[Problem statement] Find the line with "-- identical fallback" in the records below. Copy it and every line after it, up to and including the line with "-- B's elimination".

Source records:
----------------
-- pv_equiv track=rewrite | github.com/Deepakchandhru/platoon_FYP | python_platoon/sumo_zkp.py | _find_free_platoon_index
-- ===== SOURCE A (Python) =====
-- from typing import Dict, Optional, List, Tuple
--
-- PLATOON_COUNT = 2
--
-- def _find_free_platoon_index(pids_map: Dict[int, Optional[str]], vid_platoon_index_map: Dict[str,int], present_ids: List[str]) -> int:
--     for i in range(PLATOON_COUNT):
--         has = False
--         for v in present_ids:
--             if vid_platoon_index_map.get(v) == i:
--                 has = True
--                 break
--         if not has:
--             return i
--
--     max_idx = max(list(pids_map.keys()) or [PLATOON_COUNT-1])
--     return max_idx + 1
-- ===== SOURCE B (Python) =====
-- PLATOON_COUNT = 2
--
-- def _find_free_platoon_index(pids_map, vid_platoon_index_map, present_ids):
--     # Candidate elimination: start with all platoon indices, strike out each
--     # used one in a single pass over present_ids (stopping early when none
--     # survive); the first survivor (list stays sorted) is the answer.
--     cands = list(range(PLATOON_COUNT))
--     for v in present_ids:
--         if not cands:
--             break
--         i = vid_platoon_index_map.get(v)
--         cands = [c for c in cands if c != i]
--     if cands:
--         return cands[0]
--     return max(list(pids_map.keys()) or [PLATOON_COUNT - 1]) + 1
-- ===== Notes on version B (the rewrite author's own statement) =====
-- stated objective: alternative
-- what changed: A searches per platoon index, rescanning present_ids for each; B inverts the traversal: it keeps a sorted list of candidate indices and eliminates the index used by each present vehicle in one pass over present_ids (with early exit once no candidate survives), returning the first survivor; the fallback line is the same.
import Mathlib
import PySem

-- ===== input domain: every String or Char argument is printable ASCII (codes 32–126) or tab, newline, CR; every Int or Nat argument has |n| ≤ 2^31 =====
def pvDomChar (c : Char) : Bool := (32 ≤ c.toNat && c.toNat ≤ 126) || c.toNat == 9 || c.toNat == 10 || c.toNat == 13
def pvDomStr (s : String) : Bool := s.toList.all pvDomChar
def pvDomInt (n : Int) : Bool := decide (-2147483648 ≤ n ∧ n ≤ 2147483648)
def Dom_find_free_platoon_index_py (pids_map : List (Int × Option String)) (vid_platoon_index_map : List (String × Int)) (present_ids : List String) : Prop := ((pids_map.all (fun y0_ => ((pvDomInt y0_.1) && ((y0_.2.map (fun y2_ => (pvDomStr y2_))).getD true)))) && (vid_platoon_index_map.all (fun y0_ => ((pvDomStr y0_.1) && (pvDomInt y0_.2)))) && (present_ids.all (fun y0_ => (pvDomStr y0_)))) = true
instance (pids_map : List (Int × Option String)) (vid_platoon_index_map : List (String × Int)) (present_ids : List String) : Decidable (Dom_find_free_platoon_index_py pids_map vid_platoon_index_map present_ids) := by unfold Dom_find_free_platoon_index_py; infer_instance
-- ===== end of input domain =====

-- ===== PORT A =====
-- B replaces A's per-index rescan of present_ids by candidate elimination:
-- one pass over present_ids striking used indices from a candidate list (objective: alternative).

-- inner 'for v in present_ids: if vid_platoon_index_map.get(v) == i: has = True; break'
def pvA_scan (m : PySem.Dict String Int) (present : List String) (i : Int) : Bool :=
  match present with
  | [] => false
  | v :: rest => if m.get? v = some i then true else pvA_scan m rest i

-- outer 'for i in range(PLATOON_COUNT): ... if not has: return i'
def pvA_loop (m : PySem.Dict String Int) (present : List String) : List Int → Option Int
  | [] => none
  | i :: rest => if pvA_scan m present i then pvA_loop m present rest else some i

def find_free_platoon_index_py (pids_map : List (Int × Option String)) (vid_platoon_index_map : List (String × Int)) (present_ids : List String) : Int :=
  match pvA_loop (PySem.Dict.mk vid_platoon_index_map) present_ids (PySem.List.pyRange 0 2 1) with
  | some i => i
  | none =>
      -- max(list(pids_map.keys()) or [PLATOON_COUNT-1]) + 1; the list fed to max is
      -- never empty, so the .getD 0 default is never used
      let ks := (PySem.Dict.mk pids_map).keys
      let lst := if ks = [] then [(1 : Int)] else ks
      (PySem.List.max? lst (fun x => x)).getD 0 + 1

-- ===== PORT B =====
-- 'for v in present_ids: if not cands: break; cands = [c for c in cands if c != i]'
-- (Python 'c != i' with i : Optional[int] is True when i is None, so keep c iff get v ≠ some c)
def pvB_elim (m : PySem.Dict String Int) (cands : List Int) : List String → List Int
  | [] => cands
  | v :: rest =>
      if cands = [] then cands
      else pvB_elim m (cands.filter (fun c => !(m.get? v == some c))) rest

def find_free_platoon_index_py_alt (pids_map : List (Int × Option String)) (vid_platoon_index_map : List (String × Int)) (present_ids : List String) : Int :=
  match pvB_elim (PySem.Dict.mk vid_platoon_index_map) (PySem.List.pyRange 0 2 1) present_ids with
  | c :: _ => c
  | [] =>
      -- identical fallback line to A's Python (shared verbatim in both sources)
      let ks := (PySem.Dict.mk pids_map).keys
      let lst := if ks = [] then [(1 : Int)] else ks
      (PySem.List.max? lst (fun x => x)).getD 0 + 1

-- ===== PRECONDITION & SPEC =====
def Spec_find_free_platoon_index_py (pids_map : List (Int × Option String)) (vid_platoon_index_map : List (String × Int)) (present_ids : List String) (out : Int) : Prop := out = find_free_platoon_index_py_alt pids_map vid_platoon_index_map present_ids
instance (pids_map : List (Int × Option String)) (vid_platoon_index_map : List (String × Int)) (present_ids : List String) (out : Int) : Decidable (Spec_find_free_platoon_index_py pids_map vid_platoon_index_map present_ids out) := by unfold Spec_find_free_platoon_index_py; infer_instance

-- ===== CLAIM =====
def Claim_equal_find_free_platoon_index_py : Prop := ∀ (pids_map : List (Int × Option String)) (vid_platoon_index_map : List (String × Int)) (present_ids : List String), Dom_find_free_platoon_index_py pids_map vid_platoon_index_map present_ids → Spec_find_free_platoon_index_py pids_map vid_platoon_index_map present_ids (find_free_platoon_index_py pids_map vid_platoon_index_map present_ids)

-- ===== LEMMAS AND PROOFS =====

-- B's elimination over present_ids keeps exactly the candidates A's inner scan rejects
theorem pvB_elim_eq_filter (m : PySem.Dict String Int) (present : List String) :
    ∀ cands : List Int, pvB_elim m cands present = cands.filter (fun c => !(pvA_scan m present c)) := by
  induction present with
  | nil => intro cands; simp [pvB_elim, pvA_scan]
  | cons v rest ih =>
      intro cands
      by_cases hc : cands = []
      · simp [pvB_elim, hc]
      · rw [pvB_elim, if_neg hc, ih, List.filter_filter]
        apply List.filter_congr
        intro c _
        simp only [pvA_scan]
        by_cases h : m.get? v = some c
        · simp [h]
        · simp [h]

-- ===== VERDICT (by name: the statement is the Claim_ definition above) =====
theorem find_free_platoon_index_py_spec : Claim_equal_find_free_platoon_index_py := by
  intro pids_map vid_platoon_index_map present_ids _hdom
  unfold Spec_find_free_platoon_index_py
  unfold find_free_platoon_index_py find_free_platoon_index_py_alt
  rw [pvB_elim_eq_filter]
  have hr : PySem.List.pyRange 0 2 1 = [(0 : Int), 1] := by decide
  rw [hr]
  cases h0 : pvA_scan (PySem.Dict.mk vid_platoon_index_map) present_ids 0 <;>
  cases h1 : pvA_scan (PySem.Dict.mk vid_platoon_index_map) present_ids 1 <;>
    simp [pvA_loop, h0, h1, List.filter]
----------------
[Output below]
      -- identical fallback line to A's Python (shared verbatim in both sources)
      let ks := (PySem.Dict.mk pids_map).keys
      let lst := if ks = [] then [(1 : Int)] else ks
      (PySem.List.max? lst (fun x => x)).getD 0 + 1

-- ===== PRECONDITION & SPEC =====
def Spec_find_free_platoon_index_py (pids_map : List (Int × Option String)) (vid_platoon_index_map : List (String × Int)) (present_ids : List String) (out : Int) : Prop := out = find_free_platoon_index_py_alt pids_map vid_platoon_index_map present_ids
instance (pids_map : List (Int × Option String)) (vid_platoon_index_map : List (String × Int)) (present_ids : List String) (out : Int) : Decidable (Spec_find_free_platoon_index_py pids_map vid_platoon_index_map present_ids out) := by unfold Spec_find_free_platoon_index_py; infer_instance

-- ===== CLAIM =====
def Claim_equal_find_free_platoon_index_py : Prop := ∀ (pids_map : List (Int × Option String)) (vid_platoon_index_map : List (String × Int)) (present_ids : List String), Dom_find_free_platoon_index_py pids_map vid_platoon_index_map present_ids → Spec_find_free_platoon_index_py pids_map vid_platoon_index_map present_ids (find_free_platoon_index_py pids_map vid_platoon_index_map present_ids)

-- ===== LEMMAS AND PROOFS =====

-- B's elimination over present_ids keeps exactly the candidates A's inner scan rejects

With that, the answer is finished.